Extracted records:
•••

-- pv_equiv track=rewrite | github.com/kyleyarwood/advent-of-code | 2019/day6/day6.py | get_num_orbits
-- ===== SOURCE A (Python) =====
-- def get_num_orbits(orbits_map, checksums, planet):
--     if planet not in checksums:
--         if planet not in orbits_map:
--             checksums[planet] = 0
--             return 0
--         num_orbits = 0
--
--         for orbited_planet in orbits_map[planet]:
--             num_orbits += get_num_orbits(orbits_map, checksums, orbited_planet) + 1
--
--         checksums[planet] = num_orbits
--
--     return checksums[planet]
-- ===== SOURCE B (Python) =====
-- def get_num_orbits(orbits_map, checksums, planet):
--     # Bottom-up fixpoint instead of top-down memoized recursion; does not
--     # mutate the caller's checksums dict (return-value equivalence only).
--     memo = dict(checksums)
--     for _ in range(len(orbits_map)):
--         for node, parents in orbits_map.items():
--             if node in memo:
--                 continue
--             if all(q in memo or q not in orbits_map for q in parents):
--                 memo[node] = sum(memo.get(q, 0) + 1 for q in parents)
--     return memo[planet] if planet in memo else 0
-- ===== Notes on version B (the rewrite author's own statement) =====
-- stated objective: alternative
-- what changed: Replaces A's top-down memoized recursion by a bottom-up Kahn-style fixpoint: repeated passes over the orbit map resolve every node whose parents are already resolved, then the answer is read off the table; no recursion and no mutation of the caller's checksums dict.
import Mathlib
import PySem

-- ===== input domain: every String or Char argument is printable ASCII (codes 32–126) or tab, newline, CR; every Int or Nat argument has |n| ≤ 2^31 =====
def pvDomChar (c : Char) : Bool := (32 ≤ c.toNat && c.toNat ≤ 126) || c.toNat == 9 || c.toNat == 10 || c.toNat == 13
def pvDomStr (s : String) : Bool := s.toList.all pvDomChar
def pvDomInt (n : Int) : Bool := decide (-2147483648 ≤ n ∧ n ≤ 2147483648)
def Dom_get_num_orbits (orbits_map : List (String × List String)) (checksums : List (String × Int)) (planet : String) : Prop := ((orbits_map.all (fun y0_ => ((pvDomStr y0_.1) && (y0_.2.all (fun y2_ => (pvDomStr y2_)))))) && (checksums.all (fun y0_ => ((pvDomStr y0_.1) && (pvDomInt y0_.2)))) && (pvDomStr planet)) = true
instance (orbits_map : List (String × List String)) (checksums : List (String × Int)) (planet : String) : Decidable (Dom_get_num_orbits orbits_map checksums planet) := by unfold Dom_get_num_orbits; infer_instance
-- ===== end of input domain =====

-- B replaces A's top-down memoized recursion by a bottom-up fixpoint over the orbit map
-- (objective: alternative). A mutates its `checksums` dict argument, B does not: the
-- equivalence proved here is about the RETURN value only.

-- ===== PORT A =====
-- A's recursion threads the mutated `checksums` dict through the calls; it is ported with
-- a fuel parameter (Python's recursion does not terminate when it reaches a cycle, which
-- Pre_ excludes; on Pre_ the fuel `orbits_map.length + 1` is proved sufficient below).
mutual
def pvGoA (om : PySem.Dict String (List String)) : Nat → PySem.Dict String Int → String → Option (Int × PySem.Dict String Int)
  | 0, _, _ => none
  | fuel+1, c, p =>
    if c.contains p then
      -- planet in checksums: fall through to `return checksums[planet]`
      some (c.getD p 0, c)
    else if !om.contains p then
      -- checksums[planet] = 0; return 0
      some (0, c.insert p 0)
    else
      -- for orbited_planet in orbits_map[planet]: num_orbits += rec(...) + 1
      match pvGoAFold om fuel c (om.getD p []) 0 with
      | none => none
      | some (n, c') =>
        -- checksums[planet] = num_orbits; return checksums[planet]
        let c2 := c'.insert p n
        some (c2.getD p 0, c2)
termination_by fuel _ _ => (fuel, 0)
def pvGoAFold (om : PySem.Dict String (List String)) : Nat → PySem.Dict String Int → List String → Int → Option (Int × PySem.Dict String Int)
  | _, c, [], acc => some (acc, c)
  | fuel, c, q :: qs, acc =>
    match pvGoA om fuel c q with
    | none => none
    | some (v, c') => pvGoAFold om fuel c' qs (acc + (v + 1))
termination_by fuel _ qs _ => (fuel, qs.length + 1)
end

def get_num_orbits (orbits_map : List (String × List String)) (checksums : List (String × Int)) (planet : String) : Int :=
  match pvGoA (PySem.Dict.mk orbits_map) (orbits_map.length + 1) (PySem.Dict.mk checksums) planet with
  | some (v, _) => v
  | none => 0

-- ===== PORT B =====
-- One candidate node of a pass: resolve it if all its parents are resolved.
def pvBStep (om : PySem.Dict String (List String)) (memo : PySem.Dict String Int) (nd : String × List String) : PySem.Dict String Int :=
  if memo.contains nd.1 then memo
  else if nd.2.all (fun q => memo.contains q || !om.contains q) then
    memo.insert nd.1 (nd.2.foldl (fun s q => s + (memo.getD q 0 + 1)) 0)
  else memo

def get_num_orbits_alt (orbits_map : List (String × List String)) (checksums : List (String × Int)) (planet : String) : Int :=
  let om := PySem.Dict.mk orbits_map
  let memo := (List.range orbits_map.length).foldl
    (fun m _ => orbits_map.foldl (pvBStep om) m) (PySem.Dict.mk checksums)
  if memo.contains planet then memo.getD planet 0 else 0
-- pv_equiv track=rewrite | github.com/need-singularity/anima | experiments/acceleration_j4_multi_resolution.py | tier_assignment
-- ===== SOURCE A (Python) =====
-- def tier_assignment(n_cells, tiers):
--     """Assign each cell index to a tier.
--
--     Returns:
--         cell_tier: list[str] — tier name for each cell index
--         tier_indices: dict[str, list[int]] — cell indices per tier
--     """
--     cell_tier = []
--     tier_indices = {name: [] for name in tiers}
--     idx = 0
--     for name, cfg in tiers.items():
--         for _ in range(cfg['count']):
--             if idx >= n_cells:
--                 break
--             cell_tier.append(name)
--             tier_indices[name].append(idx)
--             idx += 1
--     # Fill remaining cells into fast tier
--     while idx < n_cells:
--         cell_tier.append('fast')
--         tier_indices['fast'].append(idx)
--         idx += 1
--     return cell_tier, tier_indices
-- ===== SOURCE B (Python) =====
-- def tier_assignment(n_cells, tiers):
--     """Assign each cell index to a tier (labels-first, then group)."""
--     tier_indices = {name: [] for name in tiers}
--     cell_tier = []
--     for name, cfg in tiers.items():
--         take = min(cfg['count'], n_cells - len(cell_tier))
--         cell_tier += [name] * take
--     cell_tier += ['fast'] * (n_cells - len(cell_tier))
--     for i, name in enumerate(cell_tier):
--         tier_indices[name].append(i)
--     return cell_tier, tier_indices
-- ===== Notes on version B (the rewrite author's own statement) =====
-- stated objective: alternative
-- what changed: A interleaves index tracking with tier iteration in one loop; B first builds the flat label list per tier via min(count, remaining) replication plus 'fast' padding, then groups indices in a separate enumerate pass.
import Mathlib
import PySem

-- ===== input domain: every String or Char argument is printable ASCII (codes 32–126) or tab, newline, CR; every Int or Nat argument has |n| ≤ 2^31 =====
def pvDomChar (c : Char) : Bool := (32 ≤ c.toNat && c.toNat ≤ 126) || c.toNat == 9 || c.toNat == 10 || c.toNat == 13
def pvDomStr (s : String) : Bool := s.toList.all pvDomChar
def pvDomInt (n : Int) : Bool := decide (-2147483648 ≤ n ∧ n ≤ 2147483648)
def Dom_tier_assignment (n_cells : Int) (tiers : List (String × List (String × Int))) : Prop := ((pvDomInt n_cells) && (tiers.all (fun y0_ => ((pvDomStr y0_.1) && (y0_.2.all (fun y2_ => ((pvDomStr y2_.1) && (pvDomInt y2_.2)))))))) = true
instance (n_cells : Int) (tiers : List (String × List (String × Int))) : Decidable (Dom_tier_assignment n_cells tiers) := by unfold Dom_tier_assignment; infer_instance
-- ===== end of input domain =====

-- B builds the flat label list first (replication + padding) and groups indices in a second
-- enumerate pass, instead of A's single interleaved idx-tracking loop; equivalence of RETURN values.

-- ===== PORT A =====
-- inner 'for _ in range(cfg["count"]): if idx >= n_cells: break; …' — fuel = count, the break
-- returns the state unchanged.  tier_indices[name].append raises KeyError in Python when name is
-- absent; the port's Dict.modify inserts instead — Pre_ excludes exactly those inputs ('fast' missing).
def pvInnerA (n_cells : Int) (name : String) :
    Nat → (List String × PySem.Dict String (List Int) × Int) → (List String × PySem.Dict String (List Int) × Int)
  | 0, st => st
  | k + 1, (ct, ti, idx) =>
    if n_cells ≤ idx then (ct, ti, idx)
    else pvInnerA n_cells name k (ct ++ [name], ti.modify name [] (· ++ [idx]), idx + 1)

-- 'while idx < n_cells: …' — fuel (n_cells - idx).toNat is exactly the number of iterations.
def pvFillA (n_cells : Int) :
    Nat → (List String × PySem.Dict String (List Int) × Int) → (List String × PySem.Dict String (List Int) × Int)
  | 0, st => st
  | k + 1, (ct, ti, idx) => pvFillA n_cells k (ct ++ ["fast"], ti.modify "fast" [] (· ++ [idx]), idx + 1)

def tier_assignment (n_cells : Int) (tiers : List (String × List (String × Int))) :
    List String × (List (String × List Int)) :=
  let d := PySem.Dict.ofList (tiers.map (fun p => (p.1, PySem.Dict.ofList p.2)))
  let ti0 : PySem.Dict String (List Int) := d.keys.foldl (fun acc k => acc.insert k []) PySem.Dict.empty
  -- cfg['count'] raises KeyError when absent; the port takes default 0 and Pre_ excludes those inputs
  let st := d.items.foldl (fun st p => pvInnerA n_cells p.1 (p.2.getD "count" 0).toNat st) ([], ti0, 0)
  let fin := pvFillA n_cells (n_cells - st.2.2).toNat st
  (fin.1, fin.2.1.items)

-- ===== PORT B =====
def tier_assignment_alt (n_cells : Int) (tiers : List (String × List (String × Int))) :
    List String × (List (String × List Int)) :=
  let d := PySem.Dict.ofList (tiers.map (fun p => (p.1, PySem.Dict.ofList p.2)))
  let ti0 : PySem.Dict String (List Int) := d.keys.foldl (fun acc k => acc.insert k []) PySem.Dict.empty
  -- labels first: [name] * min(cfg['count'], n_cells - len(cell_tier)), then pad with 'fast'
  let ct1 := d.items.foldl
    (fun acc p => acc ++ List.replicate (min (p.2.getD "count" 0) (n_cells - acc.length)).toNat p.1) []
  let ct := ct1 ++ List.replicate (n_cells - ct1.length).toNat "fast"
  -- grouping pass: for i, name in enumerate(cell_tier): tier_indices[name].append(i)
  let ti := (PySem.List.enumerate ct 0).foldl (fun ti q => ti.modify q.2 [] (· ++ [q.1])) ti0
  (ct, ti.items)

-- ===== PRECONDITION & SPEC =====
-- Pre_ admits exactly the inputs where Python A returns: every tier's cfg has a 'count' key
-- (else cfg['count'] raises KeyError), and either 'fast' is a tier or the capped counts already
-- cover n_cells (else the fill loop raises KeyError on tier_indices['fast']).
def Pre_tier_assignment (n_cells : Int) (tiers : List (String × List (String × Int))) : Prop :=
  let d := PySem.Dict.ofList (tiers.map (fun p => (p.1, PySem.Dict.ofList p.2)))
  (∀ p ∈ d.items, p.2.contains "count" = true) ∧
  (d.contains "fast" = true ∨ n_cells ≤ (d.items.map (fun p => max (p.2.getD "count" 0) 0)).sum)
instance (n_cells : Int) (tiers : List (String × List (String × Int))) : Decidable (Pre_tier_assignment n_cells tiers) := by unfold Pre_tier_assignment; infer_instance

def pvWitness_tier_assignment : Int × (List (String × List (String × Int))) :=
  (3, [("slow", [("count", 2)]), ("fast", [("count", 0)])])

def Spec_tier_assignment (n_cells : Int) (tiers : List (String × List (String × Int))) (out : List String × (List (String × List Int))) : Prop := out = tier_assignment_alt n_cells tiers
instance (n_cells : Int) (tiers : List (String × List (String × Int))) (out : List String × (List (String × List Int))) : Decidable (Spec_tier_assignment n_cells tiers out) := by unfold Spec_tier_assignment; infer_instance

-- ===== CLAIM (what is proved, stated in full; the proofs are below) =====
def Claim_equal_tier_assignment : Prop := ∀ (n_cells : Int) (tiers : List (String × List (String × Int))), Dom_tier_assignment n_cells tiers → Pre_tier_assignment n_cells tiers → Spec_tier_assignment n_cells tiers (tier_assignment n_cells tiers)

-- ===== LEMMAS AND PROOFS =====

-- 'group i into ti at each label of ls, indices counting up from i'
def pvAddGroup : List String → Int → PySem.Dict String (List Int) → PySem.Dict String (List Int)
  | [], _, ti => ti
  | s :: rest, i, ti => pvAddGroup rest (i + 1) (ti.modify s [] (· ++ [i]))

-- the labels contributed by the tier loop, starting at flat length L
def pvTails (n_cells : Int) : List (String × PySem.Dict String Int) → Int → List String
  | [], _ => []
  | p :: rest, L =>
    let rep := List.replicate (min (p.2.getD "count" 0) (n_cells - L)).toNat p.1
    rep ++ pvTails n_cells rest (L + rep.length)

theorem pvAddGroup_append (xs ys : List String) (i : Int) (ti : PySem.Dict String (List Int)) :
    pvAddGroup (xs ++ ys) i ti = pvAddGroup ys (i + xs.length) (pvAddGroup xs i ti) := by
  induction xs generalizing i ti with
  | nil => simp [pvAddGroup]
  | cons x xs ih => simp [pvAddGroup, ih]; ring_nf

theorem pvInnerA_spec (n_cells : Int) (name : String) (k : Nat) :
    ∀ (ct : List String) (ti : PySem.Dict String (List Int)),
    pvInnerA n_cells name k (ct, ti, (ct.length : Int)) =
      (ct ++ List.replicate (min (k : Int) (n_cells - ct.length)).toNat name,
       pvAddGroup (List.replicate (min (k : Int) (n_cells - ct.length)).toNat name) (ct.length : Int) ti,
       (ct.length : Int) + (min (k : Int) (n_cells - ct.length)).toNat) := by
  induction k with
  | zero =>
    intro ct ti
    have hz : (min ((0 : Nat) : Int) (n_cells - ct.length)).toNat = 0 := by omega
    rw [pvInnerA, hz]
    simp [pvAddGroup]
  | succ k ih =>
    intro ct ti
    by_cases h : n_cells ≤ (ct.length : Int)
    · have hz : (min ((k + 1 : Nat) : Int) (n_cells - ct.length)).toNat = 0 := by omega
      rw [pvInnerA, hz]
      simp [h, pvAddGroup]
    · have hm : (min ((k + 1 : Nat) : Int) (n_cells - ct.length)).toNat =
          (min ((k : Nat) : Int) (n_cells - ((ct.length : Int) + 1))).toNat + 1 := by
        push_cast; omega
      have hrec := ih (ct ++ [name]) (ti.modify name [] (· ++ [(ct.length : Int)]))
      simp only [List.length_append, List.length_cons, List.length_nil, Nat.cast_add,
        Nat.cast_one, zero_add] at hrec
      rw [pvInnerA, if_neg h, hrec, hm, List.replicate_succ]
      simp only [pvAddGroup, Prod.mk.injEq]
      refine ⟨by simp, by trivial, by push_cast; ring⟩

theorem pvFillA_spec (n_cells : Int) (k : Nat) :
    ∀ (ct : List String) (ti : PySem.Dict String (List Int)),
    pvFillA n_cells k (ct, ti, (ct.length : Int)) =
      (ct ++ List.replicate k "fast",
       pvAddGroup (List.replicate k "fast") (ct.length : Int) ti,
       (ct.length : Int) + k) := by
  induction k with
  | zero => intro ct ti; simp [pvFillA, pvAddGroup]
  | succ k ih =>
    intro ct ti
    have hrec := ih (ct ++ ["fast"]) (ti.modify "fast" [] (· ++ [(ct.length : Int)]))
    simp only [List.length_append, List.length_cons, List.length_nil, Nat.cast_add,
      Nat.cast_one, zero_add] at hrec
    rw [pvFillA, hrec, List.replicate_succ]
    simp only [pvAddGroup, Prod.mk.injEq]
    refine ⟨by simp, by trivial, by push_cast; ring⟩

-- the A-side tier loop, expressed through pvTails and pvAddGroup
theorem pvOuterA_spec (n_cells : Int) (items : List (String × PySem.Dict String Int)) :
    ∀ (ct : List String) (ti : PySem.Dict String (List Int)),
    items.foldl (fun st p => pvInnerA n_cells p.1 (p.2.getD "count" 0).toNat st) (ct, ti, (ct.length : Int)) =
      (ct ++ pvTails n_cells items (ct.length : Int),
       pvAddGroup (pvTails n_cells items (ct.length : Int)) (ct.length : Int) ti,
       (ct.length : Int) + (pvTails n_cells items (ct.length : Int)).length) := by
  induction items with
  | nil => intro ct ti; simp [pvTails, pvAddGroup]
  | cons p rest ih =>
    intro ct ti
    simp only [List.foldl_cons]
    have hcast : (min (((p.2.getD "count" 0).toNat : Nat) : Int) (n_cells - ct.length)).toNat =
        (min (p.2.getD "count" 0) (n_cells - ct.length)).toNat := by omega
    rw [pvInnerA_spec, hcast]
    set rep := List.replicate (min (p.2.getD "count" 0) (n_cells - ct.length)).toNat p.1 with hrep
    have harg : ((ct.length : Int) + (min (p.2.getD "count" 0) (n_cells - ct.length)).toNat) =
        (((ct ++ rep).length : Nat) : Int) := by
      simp only [hrep, List.length_append, List.length_replicate]; push_cast; ring
    rw [harg, ih (ct ++ rep)]
    have hlen : (((ct ++ rep).length : Nat) : Int) = (ct.length : Int) + (rep.length : Int) := by
      simp only [List.length_append]; push_cast; ring
    rw [hlen]
    simp only [pvTails, ← hrep, Prod.mk.injEq]
    refine ⟨by simp, by rw [pvAddGroup_append], ?_⟩
    simp only [List.length_append]
    push_cast; ring

-- the B-side label fold equals ct ++ pvTails
theorem pvCtB_spec (n_cells : Int) (items : List (String × PySem.Dict String Int)) :
    ∀ (ct : List String),
    items.foldl (fun acc p => acc ++ List.replicate (min (p.2.getD "count" 0) (n_cells - acc.length)).toNat p.1) ct =
      ct ++ pvTails n_cells items (ct.length : Int) := by
  induction items with
  | nil => intro ct; simp [pvTails]
  | cons p rest ih =>
    intro ct
    simp only [List.foldl_cons, pvTails]
    rw [ih]
    have hlen : (((ct ++ List.replicate (min (p.2.getD "count" 0) (n_cells - ct.length)).toNat p.1).length : Nat) : Int) =
        (ct.length : Int) + ((List.replicate (min (p.2.getD "count" 0) (n_cells - ct.length)).toNat p.1).length : Int) := by
      simp only [List.length_append]; push_cast; ring
    rw [hlen]
    simp

-- the B-side grouping fold is pvAddGroup
theorem pvGroupB_spec (ls : List String) :
    ∀ (i : Int) (ti : PySem.Dict String (List Int)),
    (PySem.List.enumerate ls i).foldl (fun ti q => ti.modify q.2 [] (· ++ [q.1])) ti = pvAddGroup ls i ti := by
  induction ls with
  | nil => intro i ti; simp [PySem.List.enumerate_nil, pvAddGroup]
  | cons s rest ih =>
    intro i ti
    rw [PySem.List.enumerate_cons]
    simp only [List.foldl_cons]
    exact ih (i + 1) _

-- ===== VERDICT (by name: the statement is the Claim_ definition above) =====
theorem tier_assignment_spec : Claim_equal_tier_assignment := by
  intro n_cells tiers _ _
  simp only [Spec_tier_assignment, tier_assignment, tier_assignment_alt]
  set d := PySem.Dict.ofList (tiers.map (fun p => (p.1, PySem.Dict.ofList p.2))) with hd
  set ti0 : PySem.Dict String (List Int) := d.keys.foldl (fun acc k => acc.insert k []) PySem.Dict.empty with hti0
  have houter := pvOuterA_spec n_cells d.items ([] : List String) ti0
  simp only [List.length_nil, Nat.cast_zero, List.nil_append, zero_add] at houter
  rw [houter]
  have hct1 := pvCtB_spec n_cells d.items ([] : List String)
  simp only [List.length_nil, Nat.cast_zero, List.nil_append] at hct1
  rw [hct1]
  set T := pvTails n_cells d.items 0 with hT
  have hfill := pvFillA_spec n_cells (n_cells - (T.length : Int)).toNat T (pvAddGroup T 0 ti0)
  simp only [hfill, pvGroupB_spec, pvAddGroup_append, zero_add]
def most_consecutive_occurrence (list_ : List String) : String × Int :=
  match list_ with
  | [] => ("", 0)  -- list_[0] raises IndexError in Python; excluded by Pre_
  | x :: _ =>
    let nec := pvWecA list_ x
    let st := nec.foldl (fun (st : List Int × Nat) h =>
        let r := pvInnerA list_ h st.2 0 st.2
        (st.1 ++ [r.1], r.2)) ([], 0)
    let ec := st.1
    let m := (PySem.List.max? ec (fun y => y)).getD 0
    let idx := (PySem.List.index? ec m).getD 0
    ((PySem.List.pyGet? nec (idx : Int)).getD "", m)

-- ===== PORT B =====
-- one step of the single-pass run tracker; state = (current, count, best_element, best_count)
def pvStepB (s : String × Int × String × Int) (e : String) : String × Int × String × Int :=
  if e = s.1 then (s.1, s.2.1 + 1, s.2.2.1, s.2.2.2)
  else if s.2.1 > s.2.2.2 then (e, 1, s.1, s.2.1)
  else (e, 1, s.2.2.1, s.2.2.2)

def most_consecutive_occurrence_alt (list_ : List String) : String × Int :=
  match list_ with
  | [] => ("", 0)  -- list_[0] raises IndexError in Python; excluded by Pre_
  | x :: xs =>
    let s := xs.foldl pvStepB (x, 1, x, 0)
    if s.2.1 > s.2.2.2 then (s.1, s.2.1) else (s.2.2.1, s.2.2.2)

-- ===== PRECONDITION & SPEC =====
-- A evaluates list_[0] first, so it raises IndexError on the empty list; on every other list it returns.
def Pre_most_consecutive_occurrence (list_ : List String) : Prop := list_ ≠ []
instance (list_ : List String) : Decidable (Pre_most_consecutive_occurrence list_) := by unfold Pre_most_consecutive_occurrence; infer_instance
def pvWitness_most_consecutive_occurrence : List String := ["a", "a", "b"]

def Spec_most_consecutive_occurrence (list_ : List String) (out : String × Int) : Prop := out = most_consecutive_occurrence_alt list_
instance (list_ : List String) (out : String × Int) : Decidable (Spec_most_consecutive_occurrence list_ out) := by unfold Spec_most_consecutive_occurrence; infer_instance

-- ===== CLAIM (what is proved, stated in full; the proofs are below) =====
def Claim_equal_most_consecutive_occurrence : Prop := ∀ (list_ : List String), Dom_most_consecutive_occurrence list_ → Pre_most_consecutive_occurrence list_ → Spec_most_consecutive_occurrence list_ (most_consecutive_occurrence list_)

-- ===== LEMMAS AND PROOFS =====

-- run-length encoding of the input, one run at a time
def pvRuns : List String → List (String × Int)
  | [] => []
  | y :: ys =>
      (y, 1 + ((ys.takeWhile (· == y)).length : Int)) :: pvRuns (ys.dropWhile (· == y))
termination_by l => l.length
decreasing_by
  simpa using Nat.lt_succ_of_le (List.length_dropWhile_le (· == y) ys)

-- the first run of maximal length (strict '>' keeps the leftmost maximum)
def pvFirstMax : List (String × Int) → String × Int
  | [] => ("", 0)
  | (h, k) :: rest =>
      let r := pvFirstMax rest
      if r.2 > k then r else (h, k)

-- B's best-run update, as a fold over runs
def pvBestFold (b : String × Int) (rs : List (String × Int)) : String × Int :=
  rs.foldl (fun b p => if p.2 > b.2 then p else b) b

-- the runs still to come, seen from a mid-run state (cur, cnt)
def pvRunsAux (cur : String) (cnt : Int) : List String → List (String × Int)
  | [] => [(cur, cnt)]
  | y :: ys => if y = cur then pvRunsAux cur (cnt + 1) ys else (cur, cnt) :: pvRunsAux y 1 ys

-- heads of the remaining runs, as produced by without_equal_consecutive's loop
def pvHeadsFrom (x : String) : List String → List String
  | [] => []
  | y :: ys => if y = x then pvHeadsFrom x ys else y :: pvHeadsFrom y ys

theorem pvWec_fold (l : List String) : ∀ (nl : List String), nl ≠ [] →
    l.foldl (fun nl e => if e ≠ (PySem.List.pyGet? nl (-1)).getD "" then nl ++ [e] else nl) nl
      = nl ++ pvHeadsFrom ((PySem.List.pyGet? nl (-1)).getD "") l := by
  induction l with
  | nil => intro nl h; simp [pvHeadsFrom]
  | cons e l ih =>
    intro nl h
    simp only [List.foldl_cons]
    by_cases he : e = (PySem.List.pyGet? nl (-1)).getD ""
    · rw [if_neg (by simp [he]), ih nl h, pvHeadsFrom, if_pos he]
    · rw [if_pos (by simp [he]), ih (nl ++ [e]) (by simp),
        PySem.List.pyGet?_neg_one, List.getLast?_concat]
      rw [pvHeadsFrom, if_neg he, List.append_assoc]
      rfl

theorem pvHeadsFrom_eq (l : List String) : ∀ (x : String),
    pvHeadsFrom x l = (pvRuns (l.dropWhile (· == x))).map Prod.fst := by
  induction l with
  | nil => intro x; simp [pvHeadsFrom, pvRuns]
  | cons y ys ih =>
    intro x
    by_cases hy : y = x
    · rw [pvHeadsFrom, if_pos hy, List.dropWhile_cons, if_pos (by simp [hy]), ih x]
    · rw [pvHeadsFrom, if_neg hy, List.dropWhile_cons, if_neg (by simp [hy]), pvRuns]
      simp only [List.map_cons]
      rw [ih y]

theorem pvInnerA_spec (list_ : List String) (hd : String) :
    ∀ j cnt si, pvInnerA list_ hd j cnt si
      = (cnt + (((list_.drop j).takeWhile (· == hd)).length : Int),
         si + ((list_.drop j).takeWhile (· == hd)).length) := by
  intro j
  induction hj : list_.length - j using Nat.strong_induction_on generalizing j with
  | _ n ih =>
  intro cnt si
  rw [pvInnerA]
  by_cases h : j < list_.length
  · rw [dif_pos h, List.drop_eq_getElem_cons h, List.takeWhile_cons]
    by_cases he : list_[j] = hd
    · rw [if_pos he, if_pos (by simp [he])]
      rw [ih (list_.length - (j+1)) (by omega) (j+1) rfl]
      simp only [List.length_cons]
      refine Prod.ext ?_ ?_ <;> simp <;> ring
    · rw [if_neg he, if_neg (by simp [he])]
      simp
  · rw [dif_neg h, List.drop_of_length_le (by omega)]
    simp

theorem pvRuns_pos : ∀ (s : List String), ∀ p ∈ pvRuns s, 1 ≤ p.2 := by
  intro s
  induction s using pvRuns.induct with
  | case1 => simp [pvRuns]
  | case2 y ys ih =>
    rw [pvRuns]
    intro p hp
    rw [List.mem_cons] at hp
    rcases hp with rfl | hp
    · simp
    · exact ih p hp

•••

Problem>
Which of the lines above carry the string "does"? Copy every one.

Solution for this exercise>
--     # Bottom-up fixpoint instead of top-down memoized recursion; does not
-- (objective: alternative). A mutates its `checksums` dict argument, B does not: the
-- a fuel parameter (Python's recursion does not terminate when it reaches a cycle, which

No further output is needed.